The art of maintaining tension and mystery in slasher movies...

READERSVOICE.COM: In some comments on movies you mention how the tension had been maintained till the end, like in Just Before Dawn. Some did it with increasing body counts, others with lighting, like Frightmare, and foreboding references, like to slaugherhouses in Texas Chainsaw Massacre. Others with isolation of the characters. like Friday the 13th, and claustrophobia. What are your favorite ways writers of slasher movies keep the tension?

PETER NORMANTON: Following my first encounter with Black Christmas many years ago I became fascinated by a director’s ability to interject the roving point of view camera. It can be used to such great effect, often claustrophobic effect. In those moments you know something is going to happen, something that will inevitably put a chill along your spine.
To this day I am a sucker for the misleading red herring, used to such magnificent effect in the Italian gialli.
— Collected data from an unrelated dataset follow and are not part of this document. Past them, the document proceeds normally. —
-- pv_equiv track=rewrite | github.com/sarapil/arrowz | arrowz/device_providers/sync_engine.py | _import_interfaces
-- ===== SOURCE A (Python) =====
-- def _import_interfaces(items: list) -> dict:
--     """Sync device interfaces into the Arrowz Box's interface tables."""
--     updated = 0
--     for iface in items:
--         # Update Arrowz Box hardware info (read-only fields)
--         try:
--             updated += 1
--         except Exception:
--             pass
--
--     # Store interfaces in the box doc's child tables if needed
--     return {"updated": updated, "count": len(items)}
-- ===== SOURCE B (Python) =====
-- def _import_interfaces(items: list) -> dict:
--     """Sync device interfaces: both fields equal len(items), so build the
--     result dict in one shot from the key list (no loop, no accumulator)."""
--     return dict.fromkeys(("updated", "count"), len(items))
-- ===== Notes on version B (the rewrite author's own statement) =====
-- stated objective: idiomatic
-- what changed: Dropped the per-item accumulator loop with its unreachable except; B observes updated is always len(items) and constructs the whole result via dict.fromkeys over the key list with that closed-form value.
import Mathlib
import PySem

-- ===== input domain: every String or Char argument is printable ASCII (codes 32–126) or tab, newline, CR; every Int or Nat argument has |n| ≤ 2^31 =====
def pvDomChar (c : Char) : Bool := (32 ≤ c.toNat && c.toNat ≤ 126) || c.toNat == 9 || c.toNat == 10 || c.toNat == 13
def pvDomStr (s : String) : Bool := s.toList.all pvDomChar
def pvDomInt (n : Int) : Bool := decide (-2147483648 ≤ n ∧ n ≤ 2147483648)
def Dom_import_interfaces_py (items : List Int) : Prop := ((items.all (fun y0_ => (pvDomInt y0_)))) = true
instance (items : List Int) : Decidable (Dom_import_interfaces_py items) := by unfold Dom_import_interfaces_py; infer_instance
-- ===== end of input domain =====

-- B replaces the accumulator loop by dict.fromkeys over the key list with len(items) (objective: idiomatic).


-- ===== PORT A =====
def import_interfaces_py (items : List Int) : List (String × Int) :=
  let updated : Int := items.foldl (fun updated _iface => updated + 1) 0
  [("updated", updated), ("count", (items.length : Int))]

-- ===== PORT B =====
def import_interfaces_py_alt (items : List Int) : List (String × Int) :=
  -- dict.fromkeys(keys, v): each key paired with v, in key order
  ["updated", "count"].map (fun k => (k, (items.length : Int)))

-- ===== PRECONDITION & SPEC =====
def Spec_import_interfaces_py (items : List Int) (out : List (String × Int)) : Prop := out = import_interfaces_py_alt items
instance (items : List Int) (out : List (String × Int)) : Decidable (Spec_import_interfaces_py items out) := by unfold Spec_import_interfaces_py; infer_instance

-- ===== CLAIM (what is proved, stated in full; the proofs are below) =====
def Claim_equal_import_interfaces_py : Prop := ∀ (items : List Int), Dom_import_interfaces_py items → Spec_import_interfaces_py items (import_interfaces_py items)

-- ===== LEMMAS AND PROOFS =====

-- ===== VERDICT (by name: the statement is the Claim_ definition above) =====
theorem pv_foldl_count (items : List Int) (a : Int) :
    items.foldl (fun updated _iface => updated + 1) a = a + items.length := by
  induction items generalizing a with
  | nil => simp
  | cons x xs ih => simp [List.foldl, ih]; omega


theorem import_interfaces_py_spec : Claim_equal_import_interfaces_py := by
  intro items _
  unfold Spec_import_interfaces_py import_interfaces_py import_interfaces_py_alt
  simp [pv_foldl_count]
The Scandinavians have become the new masters of this approach in their wave of crime thrillers. As you say, isolation, claustrophobia and lighting are all essential elements in maintaining a sense of tension as is an impenetrable silence as the shadows fall, or as the unsuspecting victim enters a darkened house. While a brooding silence will keep you on the edge, there’s nothing like an atmospheric score, Bernard Herrmann’s screeching violins, Goblin’s soundtracks for Dario Argento and John Carpenter’s minimalist synthesised scores immediately spring to mind.

RV: What ways do writers of slasher films maintain mystery till the last moment, which you said of Urban Legend?

PN: They should keep you guessing to the last with plenty of red herrings thrown into the mix. The film should be carefully paced, never becoming too slow, but then again as it mounts it shouldn’t run out of steam. I can remember leaving the Godfather III with my wife feeling so let down. We both felt it was at least an hour too long, something had gone tragically wrong with the tempo, and my wife is a huge fan of the first two films. Both the script writer and director should use everything at their disposal to give their audience a nasty surprise, if not a sense of fulfilment as the film races to its denouement. I am also a great believer in leaving as much as possible to the audience’s imagination, John Carpenter’s Halloween being the obvious example.

RV: A lot of slasher movies have a twist at the end, and what makes a good twist at the end in your view?

PN: The twist should be the last thing or the last person that you would expect, yet adheres to the film’s premise. When I was putting the book together I was amazed as to how many takes there were on this kind of finale; that’s coming from someone who has spent a lifetime with horror comics and horror fiction.